RECORDS TO PROCESS: Begin
-- pv_equiv track=rewrite | github.com/sacline/collegescvis | decoder.py | read_values
-- ===== SOURCE A (Python) =====
-- def read_values(entry):
--     counts = [0, 0, 0] #values, privacy, null
--     for value in entry[1:]:
--         if value == 'NULL':
--             counts[2] += 1
--         elif value == 'PrivacySuppressed':
--             counts[1] += 1
--         else:
--             counts[0] += 1
--     return counts
-- ===== SOURCE B (Python) =====
-- def read_values(entry):
--     histogram = {}
--     for value in entry[1:]:
--         histogram[value] = histogram.get(value, 0) + 1
--     null = histogram.get('NULL', 0)
--     privacy = histogram.get('PrivacySuppressed', 0)
--     values = sum(n for key, n in histogram.items()
--                  if key != 'NULL' and key != 'PrivacySuppressed')
--     return [values, privacy, null]
-- ===== Notes on version B (the rewrite author's own statement) =====
-- stated objective: alternative
-- what changed: Replaces A's classify-each-element branching loop with a group-by: one pass builds a histogram dict of all distinct values, and the three buckets are then read off the histogram (two key lookups plus a filtered sum over its items), with no per-element classification.
import Mathlib
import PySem

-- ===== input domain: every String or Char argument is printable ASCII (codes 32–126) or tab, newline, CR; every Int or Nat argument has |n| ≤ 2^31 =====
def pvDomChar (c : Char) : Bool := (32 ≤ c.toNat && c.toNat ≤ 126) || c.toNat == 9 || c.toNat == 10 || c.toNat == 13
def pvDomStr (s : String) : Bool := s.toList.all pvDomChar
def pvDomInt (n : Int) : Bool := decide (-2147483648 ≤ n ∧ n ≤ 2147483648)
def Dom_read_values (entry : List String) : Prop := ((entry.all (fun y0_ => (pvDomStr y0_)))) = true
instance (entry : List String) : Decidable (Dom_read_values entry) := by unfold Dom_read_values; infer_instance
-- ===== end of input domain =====

-- B replaces A's classify-each-element loop with a histogram dict built in one pass, the three buckets then read off the histogram; objective: alternative (same cost, different structure).


-- ===== PORT A =====
-- A: counts = [values, privacy, null]; one pass classifying each element of entry[1:].
def read_values (entry : List String) : List Int :=
  let counts : Int × Int × Int :=
    (PySem.List.slice entry (some 1) none).foldl
      (fun c value =>
        if value = "NULL" then (c.1, c.2.1, c.2.2 + 1)
        else if value = "PrivacySuppressed" then (c.1, c.2.1 + 1, c.2.2)
        else (c.1 + 1, c.2.1, c.2.2))
      (0, 0, 0)
  [counts.1, counts.2.1, counts.2.2]

-- ===== PORT B =====
-- B: histogram[value] = histogram.get(value, 0) + 1 over entry[1:], then two lookups and a filtered sum over items.
def read_values_alt (entry : List String) : List Int :=
  let histogram :=
    (PySem.List.slice entry (some 1) none).foldl
      (fun d x => d.insert x (d.getD x 0 + 1)) (PySem.Dict.empty : PySem.Dict String Int)
  let null : Int := histogram.getD "NULL" 0
  let privacy : Int := histogram.getD "PrivacySuppressed" 0
  let values : Int :=
    ((histogram.items.filter
        (fun p => !(p.1 == "NULL") && !(p.1 == "PrivacySuppressed"))).map (fun p => p.2)).sum
  [values, privacy, null]

-- ===== PRECONDITION & SPEC =====
def Spec_read_values (entry : List String) (out : List Int) : Prop := out = read_values_alt entry
instance (entry : List String) (out : List Int) : Decidable (Spec_read_values entry out) := by unfold Spec_read_values; infer_instance

-- ===== CLAIM (what is proved, stated in full; the proofs are below) =====
def Claim_equal_read_values : Prop := ∀ (entry : List String), Dom_read_values entry → Spec_read_values entry (read_values entry)

-- ===== LEMMAS AND PROOFS =====

-- A's fold shifts the start state by (others, privacy-count, NULL-count).
theorem read_values_fold (l : List String) (a b c : Int) :
    l.foldl
      (fun (s : Int × Int × Int) value =>
        if value = "NULL" then (s.1, s.2.1, s.2.2 + 1)
        else if value = "PrivacySuppressed" then (s.1, s.2.1 + 1, s.2.2)
        else (s.1 + 1, s.2.1, s.2.2)) (a, b, c)
    = (a + (l.length : Int) - l.count "NULL" - l.count "PrivacySuppressed",
       b + l.count "PrivacySuppressed", c + l.count "NULL") := by
  induction l generalizing a b c with
  | nil => simp
  | cons x xs ih =>
    by_cases hx : x = "NULL"
    · subst hx
      rw [List.foldl_cons, if_pos rfl, ih]
      simp [List.count_cons, Prod.ext_iff]
      refine ⟨by push_cast; ring, by push_cast; ring⟩
    · by_cases hp : x = "PrivacySuppressed"
      · subst hp
        rw [List.foldl_cons, if_neg hx, if_pos rfl, ih]
        simp [List.count_cons, Prod.ext_iff]
        refine ⟨by push_cast; ring, by push_cast; ring⟩
      · rw [List.foldl_cons, if_neg hx, if_neg hp, ih]
        simp [List.count_cons, hx, hp, Prod.ext_iff]
        ring

-- Sum of an indicator over a list counts occurrences.
theorem sum_map_indicator (l : List String) (x : String) :
    (l.map (fun k => if k = x then (1 : Int) else 0)).sum = (l.count x : Int) := by
  induction l with
  | nil => simp
  | cons y ys ih =>
    by_cases h : y = x
    · subst h; simp [List.count_cons, ih]; omega
    · simp [List.count_cons, h, ih]

-- Over a nodup key list covering xs, summing counts of keys satisfying p counts the elements of xs satisfying p.
theorem sum_counts_filter (p : String → Bool) (ks : List String) (hnd : ks.Nodup)
    (xs : List String) (hmem : ∀ x ∈ xs, x ∈ ks) :
    ((ks.filter p).map (fun k => (xs.count k : Int))).sum = ((xs.filter p).length : Int) := by
  induction xs with
  | nil => simp
  | cons x rest ih =>
    have hrest : ∀ y ∈ rest, y ∈ ks := fun y hy => hmem y (List.mem_cons_of_mem _ hy)
    have hx : x ∈ ks := hmem x (List.mem_cons_self ..)
    have hsplit :
        ((ks.filter p).map (fun k => ((x :: rest).count k : Int))).sum
        = ((ks.filter p).map (fun k => (rest.count k : Int))).sum
          + ((ks.filter p).map (fun k => if k = x then (1 : Int) else 0)).sum := by
      rw [← List.sum_map_add]
      congr 1
      apply List.map_congr_left
      intro k _
      by_cases h : k = x
      · subst h; simp [List.count_cons]
      · have h' : ¬x = k := fun hh => h hh.symm
        simp [List.count_cons, h, h']
    rw [hsplit, ih hrest, sum_map_indicator]
    have hcnt : ((ks.filter p).count x : Int) = if p x then 1 else 0 := by
      by_cases hpx : p x = true
      · simp [List.count_filter, hpx, List.count_eq_one_of_mem hnd hx]
      · simp [List.count_eq_zero, List.mem_filter, hpx]
    rw [hcnt]
    by_cases hpx : p x = true <;> simp [List.filter_cons, hpx] <;> omega

-- The three categories partition the list.
theorem length_filter_other (xs : List String) :
    ((xs.filter (fun k => !(k == "NULL") && !(k == "PrivacySuppressed"))).length : Int)
    = (xs.length : Int) - xs.count "NULL" - xs.count "PrivacySuppressed" := by
  induction xs with
  | nil => simp
  | cons x rest ih =>
    by_cases hx : x = "NULL"
    · subst hx; simp [List.filter_cons, List.count_cons, ih] <;> push_cast <;> ring
    · by_cases hp : x = "PrivacySuppressed"
      · subst hp; simp [List.filter_cons, List.count_cons, ih] <;> push_cast <;> ring
      · simp [List.filter_cons, List.count_cons, hx, hp, ih] <;> push_cast <;> ring

-- ===== VERDICT (by name: the statement is the Claim_ definition above) =====
theorem read_values_spec : Claim_equal_read_values := by
  intro entry _
  unfold Spec_read_values read_values read_values_alt
  set l := PySem.List.slice entry (some 1) none with hl
  rw [PySem.Dict.foldl_insert_getD_add_one_eq_counter]
  simp only [read_values_fold, PySem.Dict.getD_counter, PySem.Dict.items_counter]
  rw [List.filter_map, List.map_map]
  have := sum_counts_filter (fun k => !(k == "NULL") && !(k == "PrivacySuppressed"))
    (PySem.Set.ofList l) (PySem.Set.nodup_ofList l) l
    (fun x hx => (PySem.Set.mem_ofList ..).mpr hx)
  simp only [Function.comp_def]
  rw [this, length_filter_other]
  simp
RECORDS TO PROCESS: End
WHAT NEEDS TO BE DONE
Return, without any change, only the lines from the one containing "rw [List.filter_map, List.map_map]" through the last line of the entries above.

OUTPUT OF THE TASK
  rw [List.filter_map, List.map_map]
  have := sum_counts_filter (fun k => !(k == "NULL") && !(k == "PrivacySuppressed"))
    (PySem.Set.ofList l) (PySem.Set.nodup_ofList l) l
    (fun x hx => (PySem.Set.mem_ofList ..).mpr hx)
  simp only [Function.comp_def]
  rw [this, length_filter_other]
  simp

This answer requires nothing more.